Assignment: The answer should consist solely of the lines from the first one below through the line containing "-- stated objective: idiomatic", copied exactly.

(Extracted data entries)

##########

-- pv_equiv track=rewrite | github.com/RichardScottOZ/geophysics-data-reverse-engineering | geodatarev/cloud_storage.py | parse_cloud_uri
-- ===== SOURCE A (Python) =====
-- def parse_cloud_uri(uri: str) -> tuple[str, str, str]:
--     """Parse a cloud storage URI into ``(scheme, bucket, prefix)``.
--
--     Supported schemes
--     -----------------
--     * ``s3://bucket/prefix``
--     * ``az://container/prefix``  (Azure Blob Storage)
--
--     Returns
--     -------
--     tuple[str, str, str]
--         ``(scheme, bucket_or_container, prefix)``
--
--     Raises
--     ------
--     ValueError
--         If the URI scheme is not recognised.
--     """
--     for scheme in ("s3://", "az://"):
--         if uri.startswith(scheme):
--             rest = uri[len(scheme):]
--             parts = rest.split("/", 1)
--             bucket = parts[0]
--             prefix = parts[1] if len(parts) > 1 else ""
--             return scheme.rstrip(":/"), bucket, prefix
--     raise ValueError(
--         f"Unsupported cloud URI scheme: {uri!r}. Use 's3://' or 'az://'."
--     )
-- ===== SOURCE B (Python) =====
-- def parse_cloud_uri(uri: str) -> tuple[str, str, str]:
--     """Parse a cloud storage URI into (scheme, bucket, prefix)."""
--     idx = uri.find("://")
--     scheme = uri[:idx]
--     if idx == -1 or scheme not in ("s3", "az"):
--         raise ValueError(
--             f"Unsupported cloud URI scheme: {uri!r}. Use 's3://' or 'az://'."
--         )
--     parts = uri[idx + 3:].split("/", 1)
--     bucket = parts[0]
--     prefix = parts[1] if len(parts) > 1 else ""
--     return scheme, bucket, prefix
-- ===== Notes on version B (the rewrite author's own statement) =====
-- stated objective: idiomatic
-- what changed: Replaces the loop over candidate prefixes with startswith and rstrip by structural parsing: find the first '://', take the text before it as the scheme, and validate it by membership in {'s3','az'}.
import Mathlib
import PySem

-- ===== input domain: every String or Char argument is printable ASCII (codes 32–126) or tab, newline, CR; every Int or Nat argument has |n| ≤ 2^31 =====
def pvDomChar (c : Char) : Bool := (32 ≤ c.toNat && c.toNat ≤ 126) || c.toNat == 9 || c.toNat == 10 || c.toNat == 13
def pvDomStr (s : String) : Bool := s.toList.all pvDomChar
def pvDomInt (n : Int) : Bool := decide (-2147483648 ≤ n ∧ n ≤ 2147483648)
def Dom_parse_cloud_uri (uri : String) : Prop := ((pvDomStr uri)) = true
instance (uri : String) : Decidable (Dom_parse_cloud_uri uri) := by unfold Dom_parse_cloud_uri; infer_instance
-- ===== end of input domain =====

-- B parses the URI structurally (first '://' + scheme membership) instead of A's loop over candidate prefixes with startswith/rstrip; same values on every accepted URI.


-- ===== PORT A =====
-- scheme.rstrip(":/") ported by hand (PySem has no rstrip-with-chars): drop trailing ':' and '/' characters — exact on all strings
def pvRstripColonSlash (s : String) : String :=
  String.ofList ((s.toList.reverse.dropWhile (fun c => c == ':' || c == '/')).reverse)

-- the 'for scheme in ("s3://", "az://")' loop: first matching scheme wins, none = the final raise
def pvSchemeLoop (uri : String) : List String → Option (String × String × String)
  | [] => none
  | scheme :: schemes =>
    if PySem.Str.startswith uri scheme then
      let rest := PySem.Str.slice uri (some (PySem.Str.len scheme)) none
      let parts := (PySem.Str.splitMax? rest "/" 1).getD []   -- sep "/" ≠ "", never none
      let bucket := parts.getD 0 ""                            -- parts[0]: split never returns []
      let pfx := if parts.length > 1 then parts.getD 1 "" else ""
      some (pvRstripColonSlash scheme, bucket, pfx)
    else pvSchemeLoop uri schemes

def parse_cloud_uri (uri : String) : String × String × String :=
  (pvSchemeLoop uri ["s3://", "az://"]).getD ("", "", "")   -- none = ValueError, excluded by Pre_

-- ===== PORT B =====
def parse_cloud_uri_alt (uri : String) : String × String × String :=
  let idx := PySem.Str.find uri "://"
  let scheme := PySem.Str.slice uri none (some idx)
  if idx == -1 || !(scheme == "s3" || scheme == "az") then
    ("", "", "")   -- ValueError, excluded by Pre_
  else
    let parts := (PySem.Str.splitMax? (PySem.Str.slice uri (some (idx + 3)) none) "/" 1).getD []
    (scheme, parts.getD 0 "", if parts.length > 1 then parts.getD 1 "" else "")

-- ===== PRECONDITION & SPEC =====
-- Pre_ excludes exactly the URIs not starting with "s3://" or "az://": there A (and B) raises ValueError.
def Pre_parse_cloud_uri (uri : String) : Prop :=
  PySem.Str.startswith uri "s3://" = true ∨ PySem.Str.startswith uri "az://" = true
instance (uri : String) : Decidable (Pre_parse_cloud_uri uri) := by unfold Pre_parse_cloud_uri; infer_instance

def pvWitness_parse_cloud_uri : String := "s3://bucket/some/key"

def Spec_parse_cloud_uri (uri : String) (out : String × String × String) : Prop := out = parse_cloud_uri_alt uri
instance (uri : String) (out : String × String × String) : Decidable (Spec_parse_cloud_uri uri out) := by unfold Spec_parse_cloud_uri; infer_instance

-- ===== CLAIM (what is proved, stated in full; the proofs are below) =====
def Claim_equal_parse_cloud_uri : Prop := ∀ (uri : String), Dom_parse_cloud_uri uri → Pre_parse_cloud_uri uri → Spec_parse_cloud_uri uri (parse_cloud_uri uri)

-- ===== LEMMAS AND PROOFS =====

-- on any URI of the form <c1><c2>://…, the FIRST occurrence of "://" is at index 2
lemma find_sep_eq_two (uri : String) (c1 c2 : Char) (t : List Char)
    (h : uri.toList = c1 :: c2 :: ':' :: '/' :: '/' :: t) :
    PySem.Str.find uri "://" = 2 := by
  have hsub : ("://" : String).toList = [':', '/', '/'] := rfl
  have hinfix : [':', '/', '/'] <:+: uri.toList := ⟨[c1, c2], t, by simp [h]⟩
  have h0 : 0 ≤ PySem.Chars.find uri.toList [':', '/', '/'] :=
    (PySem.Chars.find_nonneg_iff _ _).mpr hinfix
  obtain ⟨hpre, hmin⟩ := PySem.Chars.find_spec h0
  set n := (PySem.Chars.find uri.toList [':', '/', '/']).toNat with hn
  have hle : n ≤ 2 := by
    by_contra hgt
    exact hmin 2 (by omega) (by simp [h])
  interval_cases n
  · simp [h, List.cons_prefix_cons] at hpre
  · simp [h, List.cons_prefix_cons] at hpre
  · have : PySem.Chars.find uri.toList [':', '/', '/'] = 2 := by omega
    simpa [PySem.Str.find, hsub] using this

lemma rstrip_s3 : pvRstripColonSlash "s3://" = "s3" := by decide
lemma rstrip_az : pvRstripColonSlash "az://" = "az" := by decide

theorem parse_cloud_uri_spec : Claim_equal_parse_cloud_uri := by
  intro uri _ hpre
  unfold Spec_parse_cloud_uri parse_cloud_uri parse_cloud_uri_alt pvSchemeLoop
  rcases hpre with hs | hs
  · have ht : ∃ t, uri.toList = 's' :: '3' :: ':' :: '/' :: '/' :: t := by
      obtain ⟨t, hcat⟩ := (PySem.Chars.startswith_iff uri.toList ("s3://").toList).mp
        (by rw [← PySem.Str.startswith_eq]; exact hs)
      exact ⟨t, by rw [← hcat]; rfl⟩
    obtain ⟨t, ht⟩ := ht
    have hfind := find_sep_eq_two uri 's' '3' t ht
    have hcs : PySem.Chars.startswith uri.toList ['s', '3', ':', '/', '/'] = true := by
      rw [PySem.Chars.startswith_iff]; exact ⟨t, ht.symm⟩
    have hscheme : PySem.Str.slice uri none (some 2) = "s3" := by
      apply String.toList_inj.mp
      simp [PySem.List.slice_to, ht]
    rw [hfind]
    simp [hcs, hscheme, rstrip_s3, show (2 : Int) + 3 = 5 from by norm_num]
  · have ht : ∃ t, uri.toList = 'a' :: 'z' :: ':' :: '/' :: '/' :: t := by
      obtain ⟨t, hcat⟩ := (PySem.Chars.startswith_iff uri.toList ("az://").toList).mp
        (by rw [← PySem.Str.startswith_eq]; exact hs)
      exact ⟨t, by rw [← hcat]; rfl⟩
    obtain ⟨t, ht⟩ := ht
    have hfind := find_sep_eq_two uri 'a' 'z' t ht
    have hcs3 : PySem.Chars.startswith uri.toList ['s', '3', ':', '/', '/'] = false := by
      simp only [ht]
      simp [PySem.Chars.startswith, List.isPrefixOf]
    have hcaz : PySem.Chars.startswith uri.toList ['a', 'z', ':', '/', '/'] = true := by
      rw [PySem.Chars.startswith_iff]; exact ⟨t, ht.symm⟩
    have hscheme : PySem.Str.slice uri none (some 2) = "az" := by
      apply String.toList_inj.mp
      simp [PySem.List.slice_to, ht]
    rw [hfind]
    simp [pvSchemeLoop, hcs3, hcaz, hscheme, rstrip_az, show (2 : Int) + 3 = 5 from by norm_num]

##########

Exercise answer:
-- pv_equiv track=rewrite | github.com/RichardScottOZ/geophysics-data-reverse-engineering | geodatarev/cloud_storage.py | parse_cloud_uri
-- ===== SOURCE A (Python) =====
-- def parse_cloud_uri(uri: str) -> tuple[str, str, str]:
--     """Parse a cloud storage URI into ``(scheme, bucket, prefix)``.
--
--     Supported schemes
--     -----------------
--     * ``s3://bucket/prefix``
--     * ``az://container/prefix``  (Azure Blob Storage)
--
--     Returns
--     -------
--     tuple[str, str, str]
--         ``(scheme, bucket_or_container, prefix)``
--
--     Raises
--     ------
--     ValueError
--         If the URI scheme is not recognised.
--     """
--     for scheme in ("s3://", "az://"):
--         if uri.startswith(scheme):
--             rest = uri[len(scheme):]
--             parts = rest.split("/", 1)
--             bucket = parts[0]
--             prefix = parts[1] if len(parts) > 1 else ""
--             return scheme.rstrip(":/"), bucket, prefix
--     raise ValueError(
--         f"Unsupported cloud URI scheme: {uri!r}. Use 's3://' or 'az://'."
--     )
-- ===== SOURCE B (Python) =====
-- def parse_cloud_uri(uri: str) -> tuple[str, str, str]:
--     """Parse a cloud storage URI into (scheme, bucket, prefix)."""
--     idx = uri.find("://")
--     scheme = uri[:idx]
--     if idx == -1 or scheme not in ("s3", "az"):
--         raise ValueError(
--             f"Unsupported cloud URI scheme: {uri!r}. Use 's3://' or 'az://'."
--         )
--     parts = uri[idx + 3:].split("/", 1)
--     bucket = parts[0]
--     prefix = parts[1] if len(parts) > 1 else ""
--     return scheme, bucket, prefix
-- ===== Notes on version B (the rewrite author's own statement) =====
-- stated objective: idiomatic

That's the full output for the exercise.